**Assignment:**
The answer is every line of the records that holds the word "hrest", copied in full.

----

-- pv_equiv track=rewrite | github.com/walkccc/LeetCode | solutions/576. Out of Boundary Paths/576-2.py | findPaths
-- ===== SOURCE A (Python) =====
-- def findPaths(
--
--     m: int,
--     n: int,
--     maxMove: int,
--     startRow: int,
--     startColumn: int,
-- ) -> int:
--   dirs = ((0, 1), (1, 0), (0, -1), (-1, 0))
--   kMod = 1_000_000_007
--   ans = 0
--   # dp[i][j] := the number of paths to move the ball (i, j) out-of-bounds
--   dp = [[0] * n for _ in range(m)]
--   dp[startRow][startColumn] = 1
--
--   for _ in range(maxMove):
--     newDp = [[0] * n for _ in range(m)]
--     for i in range(m):
--       for j in range(n):
--         if dp[i][j] > 0:
--           for dx, dy in dirs:
--             x = i + dx
--             y = j + dy
--             if x < 0 or x == m or y < 0 or y == n:
--               ans = (ans + dp[i][j]) % kMod
--             else:
--               newDp[x][y] = (newDp[x][y] + dp[i][j]) % kMod
--     dp = newDp
--
--   return ans
-- ===== SOURCE B (Python) =====
-- def findPaths(
--     m: int,
--     n: int,
--     maxMove: int,
--     startRow: int,
--     startColumn: int,
-- ) -> int:
--   kMod = 1_000_000_007
--   # exit[i][j] := number of paths that take the ball from (i, j) out of bounds
--   # using at most `moves` moves, computed by backward value iteration.
--   exitCnt = [[0] * n for _ in range(m)]
--   for _ in range(maxMove):
--     exitCnt = [
--         [sum(1 if x < 0 or x >= m or y < 0 or y >= n else exitCnt[x][y]
--              for x, y in ((i, j + 1), (i + 1, j), (i, j - 1), (i - 1, j))) % kMod
--          for j in range(n)]
--         for i in range(m)]
--   return exitCnt[startRow][startColumn]
-- ===== Notes on version B (the rewrite author's own statement) =====
-- stated objective: alternative
-- what changed: A propagates the start-cell distribution forward layer by layer, accumulating every boundary crossing into a global counter; B instead runs backward value iteration computing, per cell, the number of exit paths within the remaining move budget, and simply reads the answer off at the start cell.
import Mathlib
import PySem

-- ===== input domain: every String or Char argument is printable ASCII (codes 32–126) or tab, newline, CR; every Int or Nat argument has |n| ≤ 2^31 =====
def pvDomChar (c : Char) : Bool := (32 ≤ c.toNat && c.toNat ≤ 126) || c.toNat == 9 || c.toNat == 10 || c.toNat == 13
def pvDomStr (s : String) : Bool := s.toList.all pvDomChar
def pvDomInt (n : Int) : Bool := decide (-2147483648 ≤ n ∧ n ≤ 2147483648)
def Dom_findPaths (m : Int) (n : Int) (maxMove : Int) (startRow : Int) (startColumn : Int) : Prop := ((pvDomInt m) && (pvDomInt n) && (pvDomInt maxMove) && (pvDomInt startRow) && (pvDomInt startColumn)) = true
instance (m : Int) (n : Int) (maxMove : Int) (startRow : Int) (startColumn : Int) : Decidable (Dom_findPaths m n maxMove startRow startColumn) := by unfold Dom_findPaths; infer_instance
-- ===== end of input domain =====
-- pv_equiv track=rewrite | github.com/MaherBouidani/CrackTheCoding_InPython | General Problems/sum _even_odd.py | solution
-- ===== SOURCE A (Python) =====
-- def solution(numbers):
--
--     sum_even = 0
--     sum_odd = 0
--
--
--     for index in range(len(numbers)):
--
--         if index % 2 == 0:
--             sum_even += numbers[index]
--         elif index % 2 !=0:
--             sum_odd += numbers[index]
--
--         '''
--         second approach to use sum with itterator:
--         sum_even = (numbers[i] for i in range(len(numbers)) if i % 2 == 0)
--         sum_odd = (numbers[i] for i in range(len(numbers)) if i % 2 != 0)
--         '''
--
--     if sum_even > sum_odd:
--         return "even"
--     elif sum_odd > sum_even:
--         return "odd"
--     else:
--         return "equal"
-- ===== SOURCE B (Python) =====
-- def solution(numbers):
--     # Walk the list two elements per step via an iterator: each step adds one
--     # even-position value and (if present) the following odd-position value.
--     sum_even = 0
--     sum_odd = 0
--     it = iter(numbers)
--     for even_value in it:
--         sum_even += even_value
--         sum_odd += next(it, 0)
--     if sum_even > sum_odd:
--         return "even"
--     elif sum_odd > sum_even:
--         return "odd"
--     return "equal"
-- ===== Notes on version B (the rewrite author's own statement) =====
-- stated objective: alternative
-- what changed: Replaces the index loop with its modulo parity branch by a pairwise walk that consumes two elements per iteration from a single iterator (no indices, no parity test), adding the first of each pair to the even total and the second to the odd total.
import Mathlib
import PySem

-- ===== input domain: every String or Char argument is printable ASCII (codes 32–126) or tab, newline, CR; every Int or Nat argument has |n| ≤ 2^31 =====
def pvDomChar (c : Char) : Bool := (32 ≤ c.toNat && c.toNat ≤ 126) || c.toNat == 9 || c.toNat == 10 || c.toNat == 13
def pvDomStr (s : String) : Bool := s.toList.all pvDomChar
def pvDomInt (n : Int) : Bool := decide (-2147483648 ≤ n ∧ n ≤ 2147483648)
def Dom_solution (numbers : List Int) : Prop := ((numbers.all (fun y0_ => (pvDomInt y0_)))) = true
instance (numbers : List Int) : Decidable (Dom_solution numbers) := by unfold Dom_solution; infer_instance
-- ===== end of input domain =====

-- B replaces A's indexed parity-branching loop by a pairwise iterator walk that
-- consumes two elements per step (first of each pair → even total, second → odd total);
-- objective: alternative decomposition (no per-element indexing or modulo).


-- ===== PORT A =====
def solution (numbers : List Int) : String :=
  -- sum_even = 0; sum_odd = 0; for index in range(len(numbers)): parity branch
  let r := (PySem.List.pyRange 0 (PySem.List.len numbers) 1).foldl
    (fun (st : Int × Int) index =>
      if PySem.Int.mod index 2 == 0 then
        (st.1 + PySem.List.pyGetD numbers index 0, st.2)
      else if PySem.Int.mod index 2 != 0 then
        (st.1, st.2 + PySem.List.pyGetD numbers index 0)
      else st) (0, 0)
  if r.1 > r.2 then "even" else if r.2 > r.1 then "odd" else "equal"

-- ===== PORT B =====
/-- One loop iteration of Source B consumes TWO elements from the iterator:
`sum_even += even_value; sum_odd += next(it, 0)` — transcribed as a
two-at-a-time structural recursion (a lone final element contributes `0` to the odd total,
matching `next(it, 0)`). -/
def pairSums : List Int → Int × Int
  | [] => (0, 0)
  | [a] => (a, 0)
  | a :: b :: t => let p := pairSums t; (a + p.1, b + p.2)

def solution_alt (numbers : List Int) : String :=
  let p := pairSums numbers
  if p.1 > p.2 then "even" else if p.2 > p.1 then "odd" else "equal"

-- ===== PRECONDITION & SPEC =====
def Spec_solution (numbers : List Int) (out : String) : Prop := out = solution_alt numbers
instance (numbers : List Int) (out : String) : Decidable (Spec_solution numbers out) := by unfold Spec_solution; infer_instance

-- ===== CLAIM (what is proved, stated in full; the proofs are below) =====
def Claim_equal_solution : Prop := ∀ (numbers : List Int), Dom_solution numbers → Spec_solution numbers (solution numbers)

-- ===== LEMMAS AND PROOFS =====

/-- Peeling one element off the front swaps the two pairwise totals. -/
lemma pairSums_cons : ∀ (t : List Int) (a : Int),
    pairSums (a :: t) = (a + (pairSums t).2, (pairSums t).1) := by
  intro t
  induction t with
  | nil => intro a; simp [pairSums]
  | cons b u ih =>
      intro a
      simp [pairSums, ih b]

/-- A's enumerate-style fold, started at index `i`, adds the pairwise totals,
swapped when `i` is odd. -/
lemma foldA_eq (xs : List Int) : ∀ (i se so : Int), 0 ≤ i →
    (PySem.List.enumerate xs i).foldl
      (fun (st : Int × Int) (p : Int × Int) =>
        if PySem.Int.mod p.1 2 == 0 then (st.1 + p.2, st.2)
        else if PySem.Int.mod p.1 2 != 0 then (st.1, st.2 + p.2)
        else st) (se, so)
      = (if i % 2 = 0 then (se + (pairSums xs).1, so + (pairSums xs).2)
         else (se + (pairSums xs).2, so + (pairSums xs).1)) := by
  induction xs with
  | nil => intro i se so hi; simp [PySem.List.enumerate, pairSums]
  | cons a t ih =>
      intro i se so hi
      have hcons : PySem.List.enumerate (a :: t) i = (i, a) :: PySem.List.enumerate t (i + 1) := by
        simp [PySem.List.enumerate]
      have hmod : PySem.Int.mod i 2 = i % 2 := by
        simp [PySem.Int.mod, Int.fmod_eq_emod]
      rw [hcons]
      simp only [List.foldl_cons, hmod, pairSums_cons t a]
      by_cases h : i % 2 = 0
      · have h2 : ¬ (i + 1) % 2 = 0 := by omega
        rw [if_pos (by simp [h]), ih (i+1) (se + a) so (by omega)]
        simp [h, h2]; ring
      · have h1 : i % 2 = 1 := by omega
        have h2 : (i + 1) % 2 = 0 := by omega
        rw [if_neg (by simp [h1]), if_pos (by simp [h1]), ih (i+1) se (so + a) (by omega)]
        simp [h, h2]; ring

-- ===== VERDICT (by name: the statement is the Claim_ definition above) =====
theorem solution_spec : Claim_equal_solution := by
  intro numbers _
  show solution numbers = solution_alt numbers
  have hmap := PySem.List.enumerate_eq_map_pyRange numbers (0 : Int)
  have hfold :
      (PySem.List.pyRange 0 (PySem.List.len numbers) 1).foldl
        (fun (st : Int × Int) index =>
          if PySem.Int.mod index 2 == 0 then
            (st.1 + PySem.List.pyGetD numbers index 0, st.2)
          else if PySem.Int.mod index 2 != 0 then
            (st.1, st.2 + PySem.List.pyGetD numbers index 0)
          else st) ((0 : Int), (0 : Int))
      = (PySem.List.enumerate numbers 0).foldl
        (fun (st : Int × Int) (p : Int × Int) =>
          if PySem.Int.mod p.1 2 == 0 then (st.1 + p.2, st.2)
          else if PySem.Int.mod p.1 2 != 0 then (st.1, st.2 + p.2)
          else st) ((0 : Int), (0 : Int)) := by
    rw [hmap, List.foldl_map]
  have hA := foldA_eq numbers 0 0 0 (by omega)
  simp only [solution, solution_alt, hfold, hA]
  norm_num
lemma pv_bitset_length (limit : Int) : (pvBitset limit).length = (limit + 1).toNat := by
  unfold pvBitset; rw [pv_mark_length]; simp

lemma pv_bit_iff (limit : Int) (k : Nat) (hk : k < (limit + 1).toNat) :
    ((pvBitset limit).getD k false = true ↔
      ∃ a ∈ find_abundant limit, ∃ b ∈ find_abundant limit, (k : Int) = a + b) := by
  unfold pvBitset
  have hpos : ∀ s ∈ pvSums (find_abundant limit), 0 ≤ s := by
    intro s hs
    rcases (pv_sums_mem _ s).mp hs with ⟨a, ha, b, hb, rfl⟩
    have := (pv_fa_mem ha).1; have := (pv_fa_mem hb).1; omega
  rw [pv_mark_getD limit _ _ k (by simpa using hk) hpos]
  rw [show (List.replicate (limit + 1).toNat false).getD k false = false by
    simp [List.getD]]
  simp only [Bool.false_eq_true, false_or]
  constructor
  · rintro ⟨s, hs, _, hsk⟩
    rcases (pv_sums_mem _ s).mp hs with ⟨a, ha, b, hb, h⟩
    exact ⟨a, ha, b, hb, by omega⟩
  · rintro ⟨a, ha, b, hb, h⟩
    exact ⟨a + b, (pv_sums_mem _ _).mpr ⟨a, ha, b, hb, rfl⟩, by omega, h.symm⟩

lemma pv_scan_iff (fl : Array Bool) (n : Int) (l : List Int)
    (hl : l.Pairwise (· < ·)) :
    scanLoop fl n l = true ↔ ∃ a ∈ l, a ≤ n ∧ fl.getD (n - a).toNat false = true := by
  induction l with
  | nil => simp [scanLoop]
  | cons a rest ih =>
    rcases List.pairwise_cons.mp hl with ⟨hall, hrest⟩
    unfold scanLoop
    by_cases hgt : a > n
    · simp only [if_pos hgt, Bool.false_eq_true, false_iff]
      rintro ⟨b, hb, hbn, -⟩
      rcases List.mem_cons.mp hb with rfl | hb
      · omega
      · exact absurd hbn (by have := hall b hb; omega)
    · rw [if_neg hgt]
      by_cases hc : fl.getD (n - a).toNat false = true
      · simp only [if_pos hc, true_iff]
        exact ⟨a, by simp, by omega, hc⟩
      · rw [if_neg hc, ih hrest]
        constructor
        · rintro ⟨b, hb, h1, h2⟩; exact ⟨b, by simp [hb], h1, h2⟩
        · rintro ⟨b, hb, h1, h2⟩
          rcases List.mem_cons.mp hb with rfl | hb
          · exact absurd h2 hc
          · exact ⟨b, hb, h1, h2⟩

lemma pv_enum_sum (bs : List Bool) :
    (PySem.List.enumerate bs 0).foldl (fun acc p => if !p.2 then acc + p.1 else acc) 0
      = ((PySem.List.pyRange 0 (bs.length : Int) 1).map
          (fun j => if !(PySem.List.pyGetD bs j false) then j else 0)).sum := by
  rw [PySem.List.foldl_congr_mem (PySem.List.enumerate bs) _
    (fun acc (p : Int × Bool) => acc + (if !p.2 then p.1 else 0)) 0
    (fun acc p _ => by by_cases hp : p.2 <;> simp [hp])]
  rw [PySem.List.foldl_add]
  rw [PySem.List.enumerate_eq_map_pyRange bs false]
  simp [List.map_map, Function.comp_def]

lemma pv_A_eq (limit : Int) :
    sum_of_positive_integers limit =
      ((PySem.List.pyRange 0 (((limit + 1).toNat : Nat) : Int) 1).map
        (fun j => if !(PySem.List.pyGetD (pvBitset limit) j false) then j else 0)).sum := by
  unfold sum_of_positive_integers
  show (PySem.List.enumerate
      ((List.range (find_abundant limit).toArray.size).foldl (fun bs i =>
        (List.range' i ((find_abundant limit).toArray.size - i)).foldl (fun bs j =>
          let abundant_sum := (find_abundant limit).toArray.getD i 0 +
            (find_abundant limit).toArray.getD j 0
          if abundant_sum ≤ limit then bs.setIfInBounds abundant_sum.toNat true else bs) bs)
        (Array.replicate (limit + 1).toNat false)).toList 0).foldl
      (fun acc p => if !p.2 then acc + p.1 else acc) 0 = _
  rw [pv_bitset_eq, pv_enum_sum, pv_bitset_length]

----

**Expected answer:**
    rcases List.pairwise_cons.mp hl with ⟨hall, hrest⟩
      · rw [if_neg hc, ih hrest]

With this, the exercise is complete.